Saturday, December 1, 2007

Happy Halloween

The Holidays bring family, parties, and the stealing of nativity scenes. Don't worry too hard though, the nativity scenes are only being borrowed until Easter wherein they are returned with a note reading "Keep the Faith and the Change - J.C." 

My family is a right wing Catholic family tinged with alcoholism and an inability to embrace black quarterbacks. I will always remember the Christmas I was allowed to pick the family activity and decided to spend the day with my homeless Uncle in the woods. This might have been the same Uncle who when driving near a river offered the bribe "If we drive into the river we'll meet Jesus faster", but that didn't stop us from spending Christmas Eve chasing a ferret around a fire. 

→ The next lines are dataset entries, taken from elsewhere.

-- pv_equiv track=rewrite | github.com/ShizeLiu666/excel2json | convert2.py | process_groups
-- ===== SOURCE A (Python) =====
-- def process_groups(split_data):
--     groups_content = split_data.get("groups", [])
--     groups_data = []
--     current_group = None
--
--     for line in groups_content:
--         line = line.strip()
--
--         if line.startswith("NAME:"):
--             current_group = line.replace("NAME:", "").strip()
--             continue
--
--         if line.startswith("DEVICE CONTROL:"):
--             continue
--
--         if current_group:
--             groups_data.append({
--                 "groupName": current_group,
--                 "devices": line
--             })
--
--     return {"groups": groups_data}
-- ===== SOURCE B (Python) =====
-- def process_groups(split_data):
--     lines = split_data.get("groups", [])
--     # pass 1: build sections (name, device-lines)
--     sections = []
--     pending = None  # (name, [lines]) of the currently open section; None before the first NAME
--     for raw in lines:
--         line = raw.strip()
--         if line.startswith("NAME:"):
--             if pending is not None:
--                 sections.append(pending)
--             pending = (line.replace("NAME:", "").strip(), [])
--         elif not line.startswith("DEVICE CONTROL:"):
--             if pending is not None:
--                 pending[1].append(line)
--     if pending is not None:
--         sections.append(pending)
--     # pass 2: flatten, dropping sections whose name is empty
--     groups_data = [{"groupName": name, "devices": d}
--                    for name, devs in sections if name
--                    for d in devs]
--     return {"groups": groups_data}
-- ===== Notes on version B (the rewrite author's own statement) =====
-- stated objective: alternative
-- what changed: B replaces A's single loop with an accumulating flag by a two-pass decomposition: first group the lines into (name, device-lines) sections, then flatten the sections into the result dicts, filtering out empty-named sections.
import Mathlib
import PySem

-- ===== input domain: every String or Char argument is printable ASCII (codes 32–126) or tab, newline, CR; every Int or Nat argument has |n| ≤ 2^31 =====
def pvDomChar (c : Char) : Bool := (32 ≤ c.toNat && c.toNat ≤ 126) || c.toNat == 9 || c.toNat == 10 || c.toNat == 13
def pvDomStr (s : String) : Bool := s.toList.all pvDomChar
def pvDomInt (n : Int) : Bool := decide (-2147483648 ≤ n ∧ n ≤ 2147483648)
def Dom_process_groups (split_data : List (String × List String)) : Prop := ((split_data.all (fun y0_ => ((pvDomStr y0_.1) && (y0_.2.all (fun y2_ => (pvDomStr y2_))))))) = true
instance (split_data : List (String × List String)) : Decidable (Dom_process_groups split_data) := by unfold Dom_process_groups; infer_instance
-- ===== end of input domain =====

-- B replaces A's single accumulating loop by a two-pass decomposition (build sections, then flatten); objective: alternative, same cost.




-- ===== PORT A =====
-- A: one loop, appending a result dict per device line while current_group is truthy.
def pgStepA (st : List (List (String × String)) × Option String) (line : String) :
    List (List (String × String)) × Option String :=
  let line := PySem.Str.strip line
  if PySem.Str.startswith line "NAME:" then
    (st.1, some (PySem.Str.strip (PySem.Str.replace line "NAME:" "")))
  else if PySem.Str.startswith line "DEVICE CONTROL:" then
    st
  else
    match st.2 with
    | some cg => if cg ≠ "" then (st.1 ++ [[("groupName", cg), ("devices", line)]], st.2) else st
    | none => st

def process_groups (split_data : List (String × List String)) : List (String × List (List (String × String))) :=
  let groups_content := (List.lookup "groups" split_data).getD []   -- split_data.get("groups", []) (first match)
  let st := groups_content.foldl pgStepA ([], none)
  [("groups", st.1)]

-- ===== PORT B =====
-- B: pass 1 groups the lines into (name, device-lines) sections; pass 2 flattens them.
def pgClose (st : List (String × List String) × Option (String × List String)) : List (String × List String) :=
  match st.2 with
  | some p => st.1 ++ [p]
  | none => st.1

def pgStep (st : List (String × List String) × Option (String × List String)) (raw : String) :
    List (String × List String) × Option (String × List String) :=
  let line := PySem.Str.strip raw
  if PySem.Str.startswith line "NAME:" then
    (pgClose st, some (PySem.Str.strip (PySem.Str.replace line "NAME:" ""), []))
  else if PySem.Str.startswith line "DEVICE CONTROL:" then
    st
  else
    match st.2 with
    | some p => (st.1, some (p.1, p.2 ++ [line]))
    | none => st

def process_groups_alt (split_data : List (String × List String)) : List (String × List (List (String × String))) :=
  let lines := (List.lookup "groups" split_data).getD []   -- split_data.get("groups", []) (first match)
  let sections := pgClose (lines.foldl pgStep ([], none))
  let groups_data :=
    (sections.filter (fun s => s.1 ≠ "")).flatMap
      (fun s => s.2.map (fun d => [("groupName", s.1), ("devices", d)]))
  [("groups", groups_data)]

-- ===== PRECONDITION & SPEC =====
def Spec_process_groups (split_data : List (String × List String)) (out : List (String × List (List (String × String)))) : Prop := out = process_groups_alt split_data
instance (split_data : List (String × List String)) (out : List (String × List (List (String × String)))) : Decidable (Spec_process_groups split_data out) := by unfold Spec_process_groups; infer_instance

-- ===== CLAIM (what is proved, stated in full; the proofs are below) =====
def Claim_equal_process_groups : Prop := ∀ (split_data : List (String × List String)), Dom_process_groups split_data → Spec_process_groups split_data (process_groups split_data)

-- ===== LEMMAS AND PROOFS =====

-- the dicts emitted by a completed list of sections
def pgEmit (sections : List (String × List String)) : List (List (String × String)) :=
  (sections.filter (fun s => s.1 ≠ "")).flatMap
    (fun s => s.2.map (fun d => [("groupName", s.1), ("devices", d)]))

-- the dicts the open section contributes so far
def pgEmitP (p : Option (String × List String)) : List (List (String × String)) :=
  match p with
  | some q => pgEmit [q]
  | none => []

-- A's view of a B state
def pgAbs (st : List (String × List String) × Option (String × List String)) :
    List (List (String × String)) × Option String :=
  (pgEmit st.1 ++ pgEmitP st.2, st.2.map Prod.fst)

theorem pgEmit_append (xs ys : List (String × List String)) :
    pgEmit (xs ++ ys) = pgEmit xs ++ pgEmit ys := by
  simp [pgEmit, List.filter_append]

theorem pgEmit_close (st : List (String × List String) × Option (String × List String)) :
    pgEmit (pgClose st) = pgEmit st.1 ++ pgEmitP st.2 := by
  obtain ⟨d, p⟩ := st
  cases p <;> simp [pgClose, pgEmitP, pgEmit_append]

theorem pgStep_abs (st : List (String × List String) × Option (String × List String)) (x : String) :
    pgStepA (pgAbs st) x = pgAbs (pgStep st x) := by
  obtain ⟨done, pending⟩ := st
  simp only [pgStepA, pgStep, pgAbs]
  split_ifs with h1 h2
  · rcases pending with _ | ⟨n, ds⟩
    · simp [pgClose, pgEmitP, pgEmit]
    · by_cases h3 : n = "" <;> simp [pgClose, h3, pgEmitP, pgEmit]
  · rfl
  · cases pending with
    | none => rfl
    | some p =>
      obtain ⟨n, ds⟩ := p
      by_cases h3 : n = "" <;>
        simp [h3, pgEmitP, pgEmit, List.map_append]

theorem pg_loop (l : List String) (st : List (String × List String) × Option (String × List String)) :
    l.foldl pgStepA (pgAbs st) = pgAbs (l.foldl pgStep st) := by
  induction l generalizing st with
  | nil => rfl
  | cons x xs ih => simp only [List.foldl_cons, pgStep_abs, ih]

-- ===== VERDICT (by name: the statement is the Claim_ definition above) =====
theorem process_groups_spec : Claim_equal_process_groups := by
  intro split_data _
  unfold Spec_process_groups process_groups process_groups_alt
  have h := pg_loop ((List.lookup "groups" split_data).getD []) ([], none)
  have habs : pgAbs ([], none) = ([], none) := by simp [pgAbs, pgEmit, pgEmitP]
  rw [habs] at h
  simp only [h, pgAbs]
  rw [show pgEmit (List.foldl pgStep ([], none) ((List.lookup "groups" split_data).getD [])).1 ++
        pgEmitP (List.foldl pgStep ([], none) ((List.lookup "groups" split_data).getD [])).2
      = pgEmit (pgClose (List.foldl pgStep ([], none) ((List.lookup "groups" split_data).getD [])))
      from (pgEmit_close _).symm]
  rfl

At Christmas parties I am only allowed to talk to my cousin with slight autism, a whistle, and felony charges. With that in mind I am trying to envision ways to get kicked out. 

The List
1. Bring a flask of Vodka and offer it to the Children as the blood of Christ. 
2. After the Pickle is found in the game "Find the Pickle" stubbornly protest that it is a cucumber. Soak pickle shaped ornament in brine 
3. Discuss my sister's fake lesbian wedding and how I think it's the right thing to do. Also, discuss this with a lisp while wearing an earring. 
4. Invent a new cousin from the body parts of already existing cousins.